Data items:
-- B replaces A's per-tag bucket dictionary by a direct filter of the zipped (token, tag)
-- pairs per descriptor tag, deciding the 'None' case by emptiness of the match list
-- (objective: simpler; not faster). A returns only for template_type == 2 (Pre_); on the
-- D_ corner below A's dict default joins the characters of 'None', B returns 'None'.

-- ===== PORT A =====
-- tag_descriptor.items() (insertion order, unique keys)
def pvTagItems : List (String × String) :=
  [("Rating", "Rating"), ("Amenity", "Amenity"), ("Location", "Location"),
   ("Restaurant_Name", "Restaurant Name"), ("Price", "Price"), ("Hours", "Hours"),
   ("Dish", "Dish"), ("Cuisine", "Cuisine")]

-- ents_per_tok[tag] = ents_per_tok.get(tag, []) + [tok]
def pvBucketStep (d : PySem.Dict String (List String)) (p : String × String) : PySem.Dict String (List String) :=
  d.insert p.1 (d.getD p.1 [] ++ [p.2])

def templatize_function (sentence_text : String) (entity_text : List String) (entity_tags : List String) (template_type : Int) : List String × List String × List String :=
  if template_type = 2 then
    let ents_per_tok := (List.zip entity_tags entity_text).foldl pvBucketStep PySem.Dict.empty
    pvTagItems.foldl (fun acc item =>
      (acc.1 ++ ["ner: " ++ sentence_text ++ ", the '" ++ item.2 ++ "' entities in the sentence are "],
       acc.2.1 ++ [if entity_tags.contains item.1 then
            (match ents_per_tok.get? item.1 with
             | some l => PySem.Str.join ", " l
             -- Python's ', '.join(ents_per_tok.get(tagname, 'None')) joins the CHARACTERS
             -- of the default string 'None' when the key is absent
             | none => PySem.Str.join ", " ["N", "o", "n", "e"])
          else "None"],
       acc.2.2 ++ [item.1])) ([], [], [])
  else
    -- for template_type ≠ 2 Python raises UnboundLocalError (tagnames / input_template
    -- never assigned); excluded by Pre_templatize_function
    ([], [], [])

-- ===== PORT B =====
def templatize_function_alt (sentence_text : String) (entity_text : List String) (entity_tags : List String) (template_type : Int) : List String × List String × List String :=
  if template_type = 2 then
    let pairs := List.zip entity_text entity_tags
    pvTagItems.foldl (fun acc item =>
      (acc.1 ++ ["ner: " ++ sentence_text ++ ", the '" ++ item.2 ++ "' entities in the sentence are "],
       -- Python's local 'matches' ('matches' is a Lean keyword)
       acc.2.1 ++ [let toks := ((pairs.filter (fun p => p.2 == item.1)).map Prod.fst)
                   if toks.isEmpty then "None" else PySem.Str.join ", " toks],
       acc.2.2 ++ [item.1])) ([], [], [])
  else
    ([], [], [])

-- ===== PRECONDITION & SPEC =====
-- A raises UnboundLocalError for every template_type other than 2 (including 1)
def Pre_templatize_function (sentence_text : String) (entity_text : List String) (entity_tags : List String) (template_type : Int) : Prop := template_type = 2
instance (sentence_text : String) (entity_text : List String) (entity_tags : List String) (template_type : Int) : Decidable (Pre_templatize_function sentence_text entity_text entity_tags template_type) := by unfold Pre_templatize_function; infer_instance

def pvWitness_templatize_function : String × List String × List String × Int := ("hi", ["a"], ["Dish"], 2)

-- On template_type-2 inputs where some descriptor tag occurs in entity_tags but only at
-- positions ≥ len(entity_text) (zip truncates it away), A joins the characters of the
-- dict default 'None' and returns 'N, o, n, e' for that tag while B returns 'None',
-- the intended empty-bucket answer.
def D_templatize_function (sentence_text : String) (entity_text : List String) (entity_tags : List String) (template_type : Int) : Prop :=
  template_type = 2 ∧
  ∃ t ∈ pvTagItems.map Prod.fst,  -- t a key of the module constant tag_descriptor
    t ∈ entity_tags ∧ t ∉ entity_tags.take entity_text.length
instance (sentence_text : String) (entity_text : List String) (entity_tags : List String) (template_type : Int) : Decidable (D_templatize_function sentence_text entity_text entity_tags template_type) := by unfold D_templatize_function; infer_instance

def Spec_templatize_function (sentence_text : String) (entity_text : List String) (entity_tags : List String) (template_type : Int) (out : List String × List String × List String) : Prop := ¬ D_templatize_function sentence_text entity_text entity_tags template_type → out = templatize_function_alt sentence_text entity_text entity_tags template_type
instance (sentence_text : String) (entity_text : List String) (entity_tags : List String) (template_type : Int) (out : List String × List String × List String) : Decidable (Spec_templatize_function sentence_text entity_text entity_tags template_type out) := by unfold Spec_templatize_function; infer_instance

def pvDiffWitness_templatize_function : String × List String × List String × Int := ("hi", [], ["Rating"], 2)
def pvDiffWitnessOut_templatize_function : (List String × List String × List String) × (List String × List String × List String) :=
  ((["ner: hi, the 'Rating' entities in the sentence are ", "ner: hi, the 'Amenity' entities in the sentence are ", "ner: hi, the 'Location' entities in the sentence are ", "ner: hi, the 'Restaurant Name' entities in the sentence are ", "ner: hi, the 'Price' entities in the sentence are ", "ner: hi, the 'Hours' entities in the sentence are ", "ner: hi, the 'Dish' entities in the sentence are ", "ner: hi, the 'Cuisine' entities in the sentence are "],
    ["N, o, n, e", "None", "None", "None", "None", "None", "None", "None"],
    ["Rating", "Amenity", "Location", "Restaurant_Name", "Price", "Hours", "Dish", "Cuisine"]),
   (["ner: hi, the 'Rating' entities in the sentence are ", "ner: hi, the 'Amenity' entities in the sentence are ", "ner: hi, the 'Location' entities in the sentence are ", "ner: hi, the 'Restaurant Name' entities in the sentence are ", "ner: hi, the 'Price' entities in the sentence are ", "ner: hi, the 'Hours' entities in the sentence are ", "ner: hi, the 'Dish' entities in the sentence are ", "ner: hi, the 'Cuisine' entities in the sentence are "],
    ["None", "None", "None", "None", "None", "None", "None", "None"],
    ["Rating", "Amenity", "Location", "Restaurant_Name", "Price", "Hours", "Dish", "Cuisine"]))

-- ===== CLAIM (what is proved, stated in full; the proofs are below) =====
def Claim_unchanged_templatize_function : Prop := ∀ (sentence_text : String) (entity_text : List String) (entity_tags : List String) (template_type : Int), Dom_templatize_function sentence_text entity_text entity_tags template_type → Pre_templatize_function sentence_text entity_text entity_tags template_type → Spec_templatize_function sentence_text entity_text entity_tags template_type (templatize_function sentence_text entity_text entity_tags template_type)
def Claim_changed_templatize_function : Prop := Dom_templatize_function (pvDiffWitness_templatize_function.1) (pvDiffWitness_templatize_function.2.1) (pvDiffWitness_templatize_function.2.2.1) (pvDiffWitness_templatize_function.2.2.2) ∧ Pre_templatize_function (pvDiffWitness_templatize_function.1) (pvDiffWitness_templatize_function.2.1) (pvDiffWitness_templatize_function.2.2.1) (pvDiffWitness_templatize_function.2.2.2) ∧ D_templatize_function (pvDiffWitness_templatize_function.1) (pvDiffWitness_templatize_function.2.1) (pvDiffWitness_templatize_function.2.2.1) (pvDiffWitness_templatize_function.2.2.2) ∧ templatize_function (pvDiffWitness_templatize_function.1) (pvDiffWitness_templatize_function.2.1) (pvDiffWitness_templatize_function.2.2.1) (pvDiffWitness_templatize_function.2.2.2) = pvDiffWitnessOut_templatize_function.1 ∧ templatize_function_alt (pvDiffWitness_templatize_function.1) (pvDiffWitness_templatize_function.2.1) (pvDiffWitness_templatize_function.2.2.1) (pvDiffWitness_templatize_function.2.2.2) = pvDiffWitnessOut_templatize_function.2 ∧ pvDiffWitnessOut_templatize_function.1 ≠ pvDiffWitnessOut_templatize_function.2
def Claim_exact_templatize_function : Prop := ∀ (sentence_text : String) (entity_text : List String) (entity_tags : List String) (template_type : Int), Dom_templatize_function sentence_text entity_text entity_tags template_type → Pre_templatize_function sentence_text entity_text entity_tags template_type → D_templatize_function sentence_text entity_text entity_tags template_type → templatize_function sentence_text entity_text entity_tags template_type ≠ templatize_function_alt sentence_text entity_text entity_tags template_type

-- ===== LEMMAS AND PROOFS =====

-- both ports' loops append one element to each of the three accumulators per item
theorem pv_foldl_triple {α : Type} (f g h : α → String) (l : List α) (a b c : List String) :
    l.foldl (fun acc x => (acc.1 ++ [f x], acc.2.1 ++ [g x], acc.2.2 ++ [h x])) (a, b, c)
      = (a ++ l.map f, b ++ l.map g, c ++ l.map h) := by
  induction l generalizing a b c with
  | nil => simp
  | cons x xs ih => simp [ih]

theorem pv_map_fst_zip_take {α β : Type} : ∀ (l1 : List α) (l2 : List β),
    (l1.zip l2).map Prod.fst = l1.take l2.length := by
  intro l1
  induction l1 with
  | nil => intro l2; simp
  | cons x xs ih =>
    intro l2
    cases l2 with
    | nil => simp
    | cons y ys => simp [ih]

ASSIGNMENT: From the entries above, copy each line that holds "pvBucketStep".

WORKED SOLUTION:
def pvBucketStep (d : PySem.Dict String (List String)) (p : String × String) : PySem.Dict String (List String) :=
    let ents_per_tok := (List.zip entity_tags entity_text).foldl pvBucketStep PySem.Dict.empty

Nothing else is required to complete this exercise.